The linear speed of the center of mass of the ball when the system reach the horizontal position.

Answer to Problem 70PQ

The linear speed of the center of mass of the ball when the system reach the horizontal position is $\underset{\_}{1.98\text{m/s}}$.

Explanation of Solution

It is obtained that the angular speed of the system when it reach the horizontal position is $9.90\text{rad/s}$. The distance to the center of the ball from the center of rotation is $20.0\text{cm}$.

Write the expression for the linear speed in terms of the angular speed.

  $v=r\omega$                                                                                                                     (VIII)

Here, $v$ is the linear speed, and $r$ is the perpendicular distance between the center of rotation and the rotating object.

Conclusion:

Substitute $20.0\text{cm}$ for $r$, and $9.90\text{rad/s}$ for $\omega$ in equation (VIII) to find $v$.

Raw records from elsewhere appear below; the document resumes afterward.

-- pv_equiv track=rewrite | github.com/babywyrm/sysadmin | pyth3/blue_for_birth_.py | welshcount
-- ===== SOURCE A (Python) =====
-- from collections import defaultdict
--
-- digraphs=['ch','dd','ff','ng','ll','ph','rh','th']
--
-- breakchars=['|']
--
-- def welshcount(word):
--     word = word.lower()
--     index = 0
--     counts = defaultdict(int)  # keys start at 0 if not already present
--     while index < len(word):
--         if word[index:index+2] in digraphs:
--             counts[word[index:index+2]] += 1
--             index += 1
--         elif word[index] in breakchars:
--             pass  # in case you want to do something here later
--         else:  # plain old letter
--             counts[word[index]] += 1
--
--         index += 1
--
--     return sum(counts.values())
-- ===== SOURCE B (Python) =====
-- import re
--
-- _WELSH_TOKEN = re.compile(r'ch|dd|ff|ng|ll|ph|rh|th|[^|]')
--
-- def welshcount(word):
--     # Digraph alternatives come first, so the regex scan consumes a digraph
--     # greedily as one token; '|' matches nothing and is skipped.
--     return len(_WELSH_TOKEN.findall(word.lower()))
-- ===== Notes on version B (the rewrite author's own statement) =====
-- stated objective: idiomatic
-- what changed: Replaces the explicit index loop with a per-character dict of counts (summed at the end) by a single regex findall whose alternation (digraphs first, then any non-break char) tokenises the word, returning the number of matches.
import Mathlib
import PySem

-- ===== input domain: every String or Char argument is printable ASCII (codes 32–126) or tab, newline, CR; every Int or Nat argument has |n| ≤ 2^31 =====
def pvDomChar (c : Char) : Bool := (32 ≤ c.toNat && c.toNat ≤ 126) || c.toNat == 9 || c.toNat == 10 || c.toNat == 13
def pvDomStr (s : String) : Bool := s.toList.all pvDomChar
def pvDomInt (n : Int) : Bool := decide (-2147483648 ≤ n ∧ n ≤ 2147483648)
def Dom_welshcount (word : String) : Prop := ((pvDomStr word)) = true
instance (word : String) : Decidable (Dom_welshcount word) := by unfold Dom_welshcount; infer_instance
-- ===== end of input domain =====

-- B replaces A's index loop + per-key dict of counts by a single regex-style
-- greedy tokenisation (digraphs first, then any non-'|' char), counting matches. (idiomatic)

-- digraphs = ['ch','dd','ff','ng','ll','ph','rh','th'] (strings as char lists)
def pvDigraphs : List (List Char) :=
  [['c','h'], ['d','d'], ['f','f'], ['n','g'], ['l','l'], ['p','h'], ['r','h'], ['t','h']]

-- breakchars = ['|']
def pvBreakchars : List Char := ['|']

-- ===== PORT A =====
-- while loop of A: index scan; word[index:index+2] via PySem slice; counts is a
-- defaultdict(int), ported as a Dict with modify _ 0 (· + 1); returns sum(counts.values()).
def welshcountGo (w : List Char) (index : Nat) (counts : PySem.Dict (List Char) Int) : Int :=
  if h : index < w.length then
    let two := PySem.List.slice w (some (index : Int)) (some ((index : Int) + 2))
    if two ∈ pvDigraphs then
      -- counts[word[index:index+2]] += 1; index += 1 (then the shared index += 1)
      welshcountGo w (index + 1 + 1) (counts.modify two 0 (· + 1))
    else if w[index] ∈ pvBreakchars then
      welshcountGo w (index + 1) counts
    else
      welshcountGo w (index + 1) (counts.modify [w[index]] 0 (· + 1))
  else (counts.values).sum
  termination_by w.length - index

def welshcount (word : String) : Int :=
  welshcountGo (PySem.Str.lower word).toList 0 PySem.Dict.empty

-- ===== PORT B =====
-- re.findall(r'ch|dd|ff|ng|ll|ph|rh|th|[^|]', word.lower()): at each position try
-- the digraph alternatives in order, else the single non-'|' char; count the matches.
def welshMatches : List Char → Int
  | c1 :: c2 :: rest =>
    if [c1, c2] ∈ pvDigraphs then 1 + welshMatches rest
    else if c1 = '|' then welshMatches (c2 :: rest)
    else 1 + welshMatches (c2 :: rest)
  | [c] => if c = '|' then 0 else 1
  | [] => 0

def welshcount_alt (word : String) : Int :=
  welshMatches (PySem.Str.lower word).toList

-- ===== PRECONDITION & SPEC =====
def Spec_welshcount (word : String) (out : Int) : Prop := out = welshcount_alt word
instance (word : String) (out : Int) : Decidable (Spec_welshcount word out) := by unfold Spec_welshcount; infer_instance

-- ===== CLAIM (what is proved, stated in full; the proofs are below) =====
def Claim_equal_welshcount : Prop := ∀ (word : String), Dom_welshcount word → Spec_welshcount word (welshcount word)

-- ===== LEMMAS AND PROOFS =====

-- replacing the unique item with key k by (k, v) changes the values sum by v - w
lemma sum_snd_replace (l : List (List Char × Int)) (k : List Char) (v w : Int)
    (hnd : (l.map Prod.fst).Nodup) (hmem : (k, w) ∈ l) :
    ((l.map (fun p => if p.1 = k then (k, v) else p)).map Prod.snd).sum
      = (l.map Prod.snd).sum - w + v := by
  induction l with
  | nil => cases hmem
  | cons a t ih =>
    simp only [List.map_cons, List.nodup_cons] at hnd
    rw [List.mem_cons] at hmem
    rcases hmem with h | h
    · subst h
      have htail : ∀ p ∈ t, (fun p : List Char × Int => if p.1 = k then (k, v) else p) p = p := by
        intro p hp
        have : p.1 ≠ k := fun hk => hnd.1 (List.mem_map.mpr ⟨p, hp, hk⟩)
        simp [this]
      simp only [List.map_cons, List.map_congr_left htail]
      simp; ring
    · have hak : a.1 ≠ k := fun hk => hnd.1 (List.mem_map.mpr ⟨(k, w), h, hk.symm ▸ rfl⟩)
      have hih := ih hnd.2 h
      simp only [List.map_cons, List.sum_cons, List.map_map] at hih ⊢
      rw [if_neg hak, hih]
      ring

-- counts[k] += 1 on a defaultdict(int) raises the values sum by exactly 1
lemma sum_values_modify (d : PySem.Dict (List Char) Int) (k : List Char)
    (hnd : d.keys.Nodup) :
    ((d.modify k 0 (· + 1)).values).sum = d.values.sum + 1 := by
  show ((d.insert k (d.getD k 0 + 1)).values).sum = d.values.sum + 1
  by_cases hc : d.contains k = true
  · obtain ⟨w, hw⟩ : ∃ w, d.get? k = some w := by
      have := PySem.Dict.contains_eq_isSome_get? (d := d) (k := k)
      rw [hc] at this
      exact Option.isSome_iff_exists.mp this.symm
    have hgd : d.getD k 0 = w := PySem.Dict.getD_of_get?_eq_some d 0 hw
    have hmem : (k, w) ∈ d.items := PySem.Dict.mem_items_of_get?_eq_some d hw
    have hitems := PySem.Dict.items_insert_of_contains d (d.getD k 0 + 1) hc
    have hv : ((d.insert k (d.getD k 0 + 1)).values)
        = (d.items.map (fun p => if p.1 = k then (k, d.getD k 0 + 1) else p)).map Prod.snd := by
      simp [PySem.Dict.values, hitems, beq_iff_eq]
    rw [hv, sum_snd_replace d.items k (d.getD k 0 + 1) w hnd hmem, hgd]
    show (d.items.map Prod.snd).sum - w + (w + 1) = (d.items.map Prod.snd).sum + 1
    ring
  · have hc' : d.contains k = false := by simpa using hc
    have hgd : d.getD k 0 = 0 := PySem.Dict.getD_of_not_contains d 0 hc'
    have hitems := PySem.Dict.items_insert_of_not_contains d (d.getD k 0 + 1) hc'
    have hv : ((d.insert k (d.getD k 0 + 1)).values) = d.values ++ [d.getD k 0 + 1] := by
      simp [PySem.Dict.values, hitems]
    rw [hv, hgd]
    simp

-- B's matcher on a list starting with a non-digraph prefix
lemma welshMatches_cons (c : Char) (rest : List Char)
    (hnd : (c :: rest).take 2 ∉ pvDigraphs) :
    welshMatches (c :: rest) = if c = '|' then welshMatches rest else 1 + welshMatches rest := by
  cases rest with
  | nil => rfl
  | cons c2 t =>
    simp only [List.take_succ_cons, List.take_zero] at hnd
    have hnd' : ¬ ([c, c2] ∈ pvDigraphs) := by simpa using hnd
    simp only [welshMatches, if_neg hnd']

-- loop invariant: from any state, A's loop returns current sum + B's count of the rest
lemma welshcountGo_eq (n : Nat) : ∀ (w : List Char) (index : Nat)
    (counts : PySem.Dict (List Char) Int), w.length - index = n → counts.keys.Nodup →
    welshcountGo w index counts = counts.values.sum + welshMatches (w.drop index) := by
  induction n using Nat.strong_induction_on with
  | _ n ih =>
    intro w index counts hn hnd
    rw [welshcountGo]
    by_cases h : index < w.length
    · rw [dif_pos h]
      have hslice : PySem.List.slice w (some (index : Int)) (some ((index : Int) + 2))
          = (w.drop index).take 2 := by
        have := PySem.List.slice_natCast_add (xs := w) (j := index) (n := 2)
        simpa using this
      have hdrop : w.drop index = w[index] :: w.drop (index + 1) :=
        List.drop_eq_getElem_cons h
      by_cases hdig : (w.drop index).take 2 ∈ pvDigraphs
      · rw [if_pos (hslice ▸ hdig)]
        -- a digraph has length 2, so there are at least two chars left
        have hlen2 : index + 1 < w.length := by
          by_contra hle
          have : w.drop (index + 1) = [] := List.drop_eq_nil_of_le (by omega)
          rw [hdrop, this] at hdig
          simp [pvDigraphs] at hdig
        have hdrop2 : w.drop (index + 1) = w[index + 1] :: w.drop (index + 2) :=
          List.drop_eq_getElem_cons hlen2
        have htake : (w.drop index).take 2 = [w[index], w[index + 1]] := by
          rw [hdrop, hdrop2]; rfl
        have hnd' : ((counts.modify (PySem.List.slice w (some (index : Int))
            (some ((index : Int) + 2))) 0 (· + 1)).keys).Nodup :=
          PySem.Dict.nodup_keys_insert _ _ _ hnd
        rw [ih (w.length - (index + 1 + 1)) (by omega) w (index + 1 + 1) _ rfl hnd']
        rw [sum_values_modify _ _ hnd]
        rw [hdrop, hdrop2]
        rw [htake] at hdig
        simp only [welshMatches, if_pos hdig]
        have : index + 1 + 1 = index + 2 := by omega
        rw [this]
        ring
      · rw [if_neg (hslice ▸ hdig)]
        have hrec := ih (w.length - (index + 1)) (by omega) w (index + 1)
        rw [hdrop]
        rw [hdrop] at hdig
        rw [welshMatches_cons _ _ hdig]
        by_cases hbar : w[index] ∈ pvBreakchars
        · have hbar' : w[index] = '|' := by simpa [pvBreakchars] using hbar
          rw [if_pos hbar, if_pos hbar', hrec counts rfl hnd]
        · have hbar' : ¬ (w[index] = '|') := by simpa [pvBreakchars] using hbar
          have hnd' : ((counts.modify [w[index]] 0 (· + 1)).keys).Nodup :=
            PySem.Dict.nodup_keys_insert _ _ _ hnd
          rw [if_neg hbar, if_neg hbar', hrec _ rfl hnd', sum_values_modify _ _ hnd]
          ring
    · rw [dif_neg h]
      have : w.drop index = [] := List.drop_eq_nil_of_le (by omega)
      rw [this]
      simp [welshMatches]

theorem welsh_main (w : List Char) :
    welshcountGo w 0 PySem.Dict.empty = welshMatches w := by
  have := welshcountGo_eq (w.length) w 0 PySem.Dict.empty (by simp) (by simp [PySem.Dict.keys, PySem.Dict.empty])
  simpa [PySem.Dict.empty, PySem.Dict.values] using this

-- ===== VERDICT (by name: the statement is the Claim_ definition above) =====
theorem welshcount_spec : Claim_equal_welshcount := by
  intro word _
  show welshcount word = welshcount_alt word
  unfold welshcount welshcount_alt
  exact welsh_main _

  $\begin{array}{c}v=\left(20.0\text{cm}\right)\left(9.90\text{rad/s}\right)\\ =\left(20.0\text{cm}\times \frac{1\text{m}}{100\text{cm}}\right)\left(9.90\text{rad/s}\right)\\ =1.98\text{m/s}\end{array}$

Therefore, the linear speed of the center of mass of the ball when the system reach the horizontal position is $\underset{\_}{1.98\text{m/s}}$.

To determine

The ratio of the speed of the ball when the system is at the horizontal position and the speed of the ball that falls freely through the same distance.

Answer to Problem 70PQ

The ratio of the speed of the ball when the system is at the horizontal position and the speed of the ball that falls freely through the same distance is $\underset{\_}{1.00}$.

Explanation of Solution

It is obtained that the linear speed of the center of mass of the ball when the system reach the horizontal position is $1.98\text{m/s}$.

Write the expression for the speed of the freely balling ball.

  $v_f^2=v_i^2-2g\left(y_f-y_i\right)$                                                                                              (IX)

Here, $v_f$ is the final speed, $v_i$ is the initial speed, $y_f$ is the final height, and $y_i$ is the initial height.

Since the ball falls from rest, and reaches the ground, the initial speed is zero, and the final height is zero. Thus, equation (IX) can be modified and solved for $v_f$ as,

  $\begin{array}{c}{v}_f^2=2g{y}_i\\ v=\sqrt{2g{y}_i}\end{array}$                                                                                                                (X)

Conclusion:

Substitute $9.81{\text{m/s}}^2$ for $g$, and $20.0\text{cm}$ for $y_i$ in equation (X) to find $v_f$.

  $\begin{array}{c}{v}_f=\sqrt{2\left(9.81{\text{m/s}}^2\right)\left(20.0\text{cm}\right)}\\ =\sqrt{2\left(9.81{\text{m/s}}^2\right)\left(20.0\text{cm}\times \frac{1\text{m}}{100\text{cm}}\right)}\\ =1.98\text{m/s}\end{array}$

This indicates that the speed of the ball when the system is at the horizontal position and the speed of the ball that falls freely through the same distance are the same so that their ratio is obtained as,

  $\frac{1.98\text{m/s}}{1.98\text{m/s}}=1.00$

Therefore, the ratio of the speed of the ball when the system is at the horizontal position and the speed of the ball that falls freely through the same distance is $\underset{\_}{1.00}$.